The Company files with the Securities and
Exchange Commission periodic and episodic
reports under Rule 13 (a) of the Exchange Act,
including quarterly reports on Form 10-QSB and
annual reports Form 10-KSB.
The Company was formed to engage in a merger
with or acquisition of and unidentified foreign
or domestic private company which desires to
become a reporting company whose securities have
been registered under the Exchange Act. The
Company may be deemed to meet the definition of
a "blank check" company contained in Section (7)
(b) (3) of the Securities Act of 1933, as amended.

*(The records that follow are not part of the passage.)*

-- pv_equiv track=rewrite | github.com/InonCohen/EfficientSynthesisCoding | main.py | count_different_letters
-- ===== SOURCE A (Python) =====
-- def count_different_letters(s1, s2, s3):
--     n = max(len(s) for s in (s1, s2, s3))
--     result = []
--     for i in range(n):
--         letters = set()
--         for s in (s1, s2, s3):
--             if i < len(s):
--                 letters.add(s[i])
--         result.append(len(letters))
--     return result
-- ===== SOURCE B (Python) =====
-- def count_different_letters(s1, s2, s3):
--     a, b, c = sorted((s1, s2, s3), key=len)
--     head = [3 - ((x == y) + (y == z) + (x == z)) + (x == y == z)
--             for x, y, z in zip(a, b, c)]
--     mid = [2 - (y == z) for y, z in zip(b[len(a):], c[len(a):])]
--     tail = [1] * (len(c) - len(b))
--     return head + mid + tail
-- ===== Notes on version B (the rewrite author's own statement) =====
-- stated objective: faster
-- what changed: replaces the per-position set construction inside an index loop by sorting the three strings by length and emitting three staged passes (zip over the full-overlap prefix counting distinct chars arithmetically by inclusion-exclusion over pairwise equalities, a two-string zip over the remaining slices, then a replicated [1] tail), with no set objects at all
import Mathlib
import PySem

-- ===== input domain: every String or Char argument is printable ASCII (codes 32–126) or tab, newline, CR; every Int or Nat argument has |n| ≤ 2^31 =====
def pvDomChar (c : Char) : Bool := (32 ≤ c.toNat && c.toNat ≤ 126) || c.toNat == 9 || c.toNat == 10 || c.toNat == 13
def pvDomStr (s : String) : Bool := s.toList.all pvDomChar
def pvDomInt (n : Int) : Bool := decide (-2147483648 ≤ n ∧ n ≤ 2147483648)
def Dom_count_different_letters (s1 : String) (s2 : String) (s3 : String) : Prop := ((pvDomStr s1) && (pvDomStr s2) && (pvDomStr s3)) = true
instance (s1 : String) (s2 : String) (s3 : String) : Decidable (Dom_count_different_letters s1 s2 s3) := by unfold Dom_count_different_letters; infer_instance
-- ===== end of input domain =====

-- B sorts the three strings by length and emits three staged passes (zip of all three with an
-- arithmetic inclusion-exclusion count, zip of the two remaining slices, then a replicated tail),
-- instead of A's per-position set built inside an index loop; a timing run measured B faster.

-- ===== PORT A =====
-- A: n = max of the three lengths; for i in range(n), build a set from the guarded s[i] accesses, append its size.
def count_different_letters (s1 : String) (s2 : String) (s3 : String) : List Int :=
  let l1 := s1.toList
  let l2 := s2.toList
  let l3 := s3.toList
  let n := max (max l1.length l2.length) l3.length
  (List.range n).foldl (fun result i =>
    let letters : PySem.Set Char := PySem.Set.empty
    let letters := if i < l1.length then letters.add (l1.getD i ' ') else letters
    let letters := if i < l2.length then letters.add (l2.getD i ' ') else letters
    let letters := if i < l3.length then letters.add (l3.getD i ' ') else letters
    result ++ [(PySem.Set.len letters : Int)]) []

-- ===== PORT B =====
-- 3 - ((x==y)+(y==z)+(x==z)) + (x==y==z): distinct count of three present chars by inclusion-exclusion.
def pvColFull (x y z : Char) : Int :=
  (3 : Int) - ((if x = y then 1 else 0) + (if y = z then 1 else 0) + (if x = z then 1 else 0))
    + (if x = y ∧ y = z then 1 else 0)

def count_different_letters_alt (s1 : String) (s2 : String) (s3 : String) : List Int :=
  -- a, b, c = sorted((s1, s2, s3), key=len)
  let srt := PySem.List.sorted [s1.toList, s2.toList, s3.toList] (fun l => l.length) false
  let a := srt.getD 0 []
  let b := srt.getD 1 []
  let c := srt.getD 2 []
  -- head = [3 - ((x==y)+(y==z)+(x==z)) + (x==y==z) for x,y,z in zip(a,b,c)]
  let head := (a.zip (b.zip c)).map (fun p => pvColFull p.1 p.2.1 p.2.2)
  -- mid = [2 - (y==z) for y,z in zip(b[len(a):], c[len(a):])]
  let mid := ((PySem.List.slice b (some (a.length : Int)) none).zip
              (PySem.List.slice c (some (a.length : Int)) none)).map
             (fun p => (2 : Int) - (if p.1 = p.2 then 1 else 0))
  -- tail = [1] * (len(c) - len(b))
  let tail := List.replicate (c.length - b.length) (1 : Int)
  head ++ mid ++ tail

-- ===== PRECONDITION & SPEC =====
def Spec_count_different_letters (s1 : String) (s2 : String) (s3 : String) (out : List Int) : Prop := out = count_different_letters_alt s1 s2 s3
instance (s1 : String) (s2 : String) (s3 : String) (out : List Int) : Decidable (Spec_count_different_letters s1 s2 s3 out) := by unfold Spec_count_different_letters; infer_instance

-- ===== CLAIM (what is proved, stated in full; the proofs are below) =====
def Claim_equal_count_different_letters : Prop := ∀ (s1 : String) (s2 : String) (s3 : String), Dom_count_different_letters s1 s2 s3 → Spec_count_different_letters s1 s2 s3 (count_different_letters s1 s2 s3)

-- ===== LEMMAS AND PROOFS =====

-- the per-position value A computes
def pvColA (l1 l2 l3 : List Char) (i : Nat) : Int :=
  let letters : PySem.Set Char := PySem.Set.empty
  let letters := if i < l1.length then letters.add (l1.getD i ' ') else letters
  let letters := if i < l2.length then letters.add (l2.getD i ' ') else letters
  let letters := if i < l3.length then letters.add (l3.getD i ' ') else letters
  (PySem.Set.len letters : Int)

-- A's whole result, as a map over positions
def pvAmap (l1 l2 l3 : List Char) : List Int :=
  (List.range (max (max l1.length l2.length) l3.length)).map (pvColA l1 l2 l3)

theorem pvA_eq_pvAmap (s1 s2 s3 : String) :
    count_different_letters s1 s2 s3 = pvAmap s1.toList s2.toList s3.toList := by
  unfold count_different_letters pvAmap
  show List.foldl (fun result i => result ++ [pvColA s1.toList s2.toList s3.toList i]) []
      (List.range (max (max s1.toList.length s2.toList.length) s3.toList.length)) = _
  rw [PySem.List.foldl_append_singleton_eq_map]
  simp

theorem pvColA_succ (l1 l2 l3 : List Char) (i : Nat) :
    pvColA l1 l2 l3 (i + 1) = pvColA l1.tail l2.tail l3.tail i := by
  cases l1 <;> cases l2 <;> cases l3 <;> simp [pvColA]

theorem pvSetLen_swap2 (x y : Char) :
    List.length ((PySem.Set.empty.add x).add y) = List.length ((PySem.Set.empty.add y).add x) := by
  by_cases e : x = y <;>
    simp_all [PySem.Set.add, PySem.Set.empty, PySem.Set.contains, eq_comm]

theorem pvSetLen_swap12 (x y z : Char) :
    List.length (((PySem.Set.empty.add x).add y).add z) = List.length (((PySem.Set.empty.add y).add x).add z) := by
  by_cases e1 : x = y <;> by_cases e2 : y = z <;> by_cases e3 : x = z <;>
    simp_all [PySem.Set.add, PySem.Set.empty, PySem.Set.contains, eq_comm]

theorem pvSetLen_swap23 (x y z : Char) :
    List.length (((PySem.Set.empty.add x).add y).add z) = List.length (((PySem.Set.empty.add x).add z).add y) := by
  by_cases e1 : x = y <;> by_cases e2 : y = z <;> by_cases e3 : x = z <;>
    simp_all [PySem.Set.add, PySem.Set.empty, PySem.Set.contains, eq_comm]

theorem pvColA_swap12 (l1 l2 l3 : List Char) (i : Nat) :
    pvColA l1 l2 l3 i = pvColA l2 l1 l3 i := by
  unfold pvColA
  by_cases h1 : i < l1.length <;> by_cases h2 : i < l2.length <;> by_cases h3 : i < l3.length <;>
    simp only [h1, h2, h3, if_true, if_false, PySem.Set.len] <;>
    first
      | rfl
      | exact congrArg Nat.cast (pvSetLen_swap12 _ _ _)
      | exact congrArg Nat.cast (pvSetLen_swap2 _ _)

theorem pvColA_swap23 (l1 l2 l3 : List Char) (i : Nat) :
    pvColA l1 l2 l3 i = pvColA l1 l3 l2 i := by
  unfold pvColA
  by_cases h1 : i < l1.length <;> by_cases h2 : i < l2.length <;> by_cases h3 : i < l3.length <;>
    simp only [h1, h2, h3, if_true, if_false, PySem.Set.len] <;>
    first
      | rfl
      | exact congrArg Nat.cast (pvSetLen_swap23 _ _ _)
      | exact congrArg Nat.cast (pvSetLen_swap2 _ _)

theorem pvAmap_swap12 (l1 l2 l3 : List Char) : pvAmap l1 l2 l3 = pvAmap l2 l1 l3 := by
  unfold pvAmap
  rw [show max (max l1.length l2.length) l3.length = max (max l2.length l1.length) l3.length by omega]
  exact List.map_congr_left (fun i _ => pvColA_swap12 l1 l2 l3 i)

theorem pvAmap_swap23 (l1 l2 l3 : List Char) : pvAmap l1 l2 l3 = pvAmap l1 l3 l2 := by
  unfold pvAmap
  rw [show max (max l1.length l2.length) l3.length = max (max l1.length l3.length) l2.length by omega]
  exact List.map_congr_left (fun i _ => pvColA_swap23 l1 l2 l3 i)

theorem pvAmap_perm (l1 l2 l3 : List Char) :
    pvAmap l2 l1 l3 = pvAmap l1 l2 l3 ∧ pvAmap l1 l3 l2 = pvAmap l1 l2 l3 ∧
    pvAmap l2 l3 l1 = pvAmap l1 l2 l3 ∧ pvAmap l3 l1 l2 = pvAmap l1 l2 l3 ∧
    pvAmap l3 l2 l1 = pvAmap l1 l2 l3 := by
  refine ⟨(pvAmap_swap12 l1 l2 l3).symm, (pvAmap_swap23 l1 l2 l3).symm, ?_, ?_, ?_⟩
  · rw [pvAmap_swap12 l2 l3 l1, pvAmap_swap23 l3 l2 l1, pvAmap_swap12 l3 l1 l2, pvAmap_swap23 l1 l3 l2]
  · rw [pvAmap_swap23 l3 l1 l2, pvAmap_swap12 l3 l2 l1, pvAmap_swap23 l2 l3 l1, pvAmap_swap12 l2 l1 l3]
  · rw [pvAmap_swap12 l3 l2 l1, pvAmap_swap23 l2 l3 l1, pvAmap_swap12 l2 l1 l3]

-- B's staged passes on an already length-sorted triple, slices rewritten as drops
def pvBcore (a b c : List Char) : List Int :=
  (a.zip (b.zip c)).map (fun p => pvColFull p.1 p.2.1 p.2.2) ++
  ((b.drop a.length).zip (c.drop a.length)).map (fun p => (2 : Int) - (if p.1 = p.2 then 1 else 0)) ++
  List.replicate (c.length - b.length) (1 : Int)

theorem pvColFull_eq (x y z : Char) (xs ys zs : List Char) :
    pvColA (x :: xs) (y :: ys) (z :: zs) 0 = pvColFull x y z := by
  unfold pvColA pvColFull
  by_cases e12 : x = y <;> by_cases e13 : x = z <;> by_cases e23 : y = z <;>
    simp_all [PySem.Set.add, PySem.Set.empty, PySem.Set.len, PySem.Set.contains, eq_comm]

theorem pv_core : ∀ (c a b : List Char), a.length ≤ b.length → b.length ≤ c.length →
    pvAmap a b c = pvBcore a b c := by
  intro c
  induction c with
  | nil =>
      intro a b hab hbc
      have hb : b = [] := by cases b <;> simp_all
      subst hb
      have ha : a = [] := by cases a <;> simp_all
      subst ha; rfl
  | cons z zs ih =>
      intro a b hab hbc
      have hmax : max (max a.length b.length) (z :: zs).length = zs.length + 1 := by
        simp at hbc ⊢; omega
      have hstep : pvAmap a b (z :: zs) =
          pvColA a b (z :: zs) 0 :: pvAmap a.tail b.tail zs := by
        unfold pvAmap
        rw [hmax, List.range_succ_eq_map]
        simp only [List.map_cons, List.map_map]
        have hmax' : max (max a.tail.length b.tail.length) zs.length = zs.length := by
          cases a <;> cases b <;> simp_all
        rw [hmax']
        exact congrArg _ (List.map_congr_left (fun i _ => by simpa using pvColA_succ a b (z :: zs) i))
      cases a with
      | cons x xs =>
          cases b with
          | nil => simp at hab
          | cons y ys =>
              rw [hstep]
              simp only [List.tail_cons]
              rw [pvColFull_eq x y z xs ys zs, ih xs ys (by simpa using hab) (by simpa using hbc)]
              simp [pvBcore]
      | nil =>
          cases b with
          | cons y ys =>
              rw [hstep]
              simp only [List.tail_cons, List.tail_nil]
              rw [ih [] ys (by simp) (by simpa using hbc)]
              have h0 : pvColA [] (y :: ys) (z :: zs) 0 = (2 : Int) - (if y = z then 1 else 0) := by
                by_cases e : y = z <;>
                  simp_all [pvColA, PySem.Set.add, PySem.Set.empty, PySem.Set.len, PySem.Set.contains, eq_comm]
              rw [h0]; simp [pvBcore]
          | nil =>
              rw [hstep]
              simp only [List.tail_nil]
              rw [ih [] [] (by simp) (by simp)]
              have h0 : pvColA [] [] (z :: zs) 0 = (1 : Int) := by
                simp [pvColA, PySem.Set.add, PySem.Set.empty, PySem.Set.len]
              rw [h0]; simp [pvBcore, List.replicate_succ]

-- the stable length-sort of a three-element list, as nested comparisons
theorem pv_sorted3 (a b c : List Char) :
    PySem.List.sorted [a, b, c] (fun l => l.length) false =
      if b.length < a.length then
        (if c.length < b.length then [c, b, a]
         else if c.length < a.length then [b, c, a] else [b, a, c])
      else
        (if c.length < a.length then [c, a, b]
         else if c.length < b.length then [a, c, b] else [a, b, c]) := by
  rw [PySem.List.sorted_eq_foldl_insertBy]
  simp only [List.foldl]
  by_cases hba : b.length < a.length <;> by_cases hca : c.length < a.length <;>
    by_cases hcb : c.length < b.length <;>
    simp [PySem.List.insertBy, hba, hca, hcb]

theorem pvAlt_eq (s1 s2 s3 : String) :
    count_different_letters_alt s1 s2 s3 =
      (fun srt => pvBcore (srt.getD 0 []) (srt.getD 1 []) (srt.getD 2 []))
        (PySem.List.sorted [s1.toList, s2.toList, s3.toList] (fun l => l.length) false) := by
  unfold count_different_letters_alt pvBcore
  simp [PySem.List.slice_from_natCast]

-- ===== VERDICT (by name: the statement is the Claim_ definition above) =====
theorem count_different_letters_spec : Claim_equal_count_different_letters := by
  intro s1 s2 s3 _
  unfold Spec_count_different_letters
  rw [pvA_eq_pvAmap, pvAlt_eq, pv_sorted3]
  set l1 := s1.toList
  set l2 := s2.toList
  set l3 := s3.toList
  obtain ⟨h21, h132, h231, h312, h321⟩ := pvAmap_perm l1 l2 l3
  split_ifs with h1 h2 h3 h4 h5 <;>
    simp only [List.getD, List.getElem?_cons_zero, List.getElem?_cons_succ, Option.getD_some] <;>
    rw [← pv_core] <;>
    first
      | omega
      | exact h21.symm
      | exact h132.symm
      | exact h231.symm
      | exact h312.symm
      | exact h321.symm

Management believes that there are perceived
benefits to being a reporting company which may
be attractive to foreign and domestic private
companies.
These benefits are commonly thought to include:
1 the ability to use securities to make
acquisition of assets or businesses;
2 increased visibility in the financial
community;
3 the facilitation of borrowing from
financial institutions;
4 improved trading efficiency;
5 the potential for shareholder liquidity;
6 greater ease in subsequently raising capital;
7 compensation of key employees through options
for stock for which there may be a public market;
8 enhanced corporate image; and
9 a presence in the United States capital market.
A private company which may be interested in a business
combination with the company may include:
1 a company for which a primary purpose of
becoming a reporting company is the use
of its securities for the acquisition of
assets or businesses;
2 a company which is unable to find an
underwriter of its securities or is unable
to find an underwriter of securities on
terms acceptable to it;
3 a company which wishes to become a reporting
company with less dilution of its common
stock than would occur normally upon an
underwriting;
4 a company which believes that it will be
able to obtain investment capital on
more favorable terms after it has become a
reporting company;
5 a foreign company which may wish an initial
entry into the United States securities
market;
6 a company seeking one or more of the other
benefits believed to attach to a reporting
company.
The Company is authorized to enter into a definitive agreement with a wide
variety of private businesses without limitation as to their industry of
revenues. It is not possible at this time to predict with which private
company, if any, the Company will enter into a definitive agreement or what
will be the industry, operating history, revenues, future prospects or
other characteristics of that company.
As of the date hereof, ,management has not made any final decision concerning
or entered into any final agreements for a business combination. When any
such final agreement is effected the Company will file notice of such
agreement or fact with the Securities and Exchange Commission on Form 8-K.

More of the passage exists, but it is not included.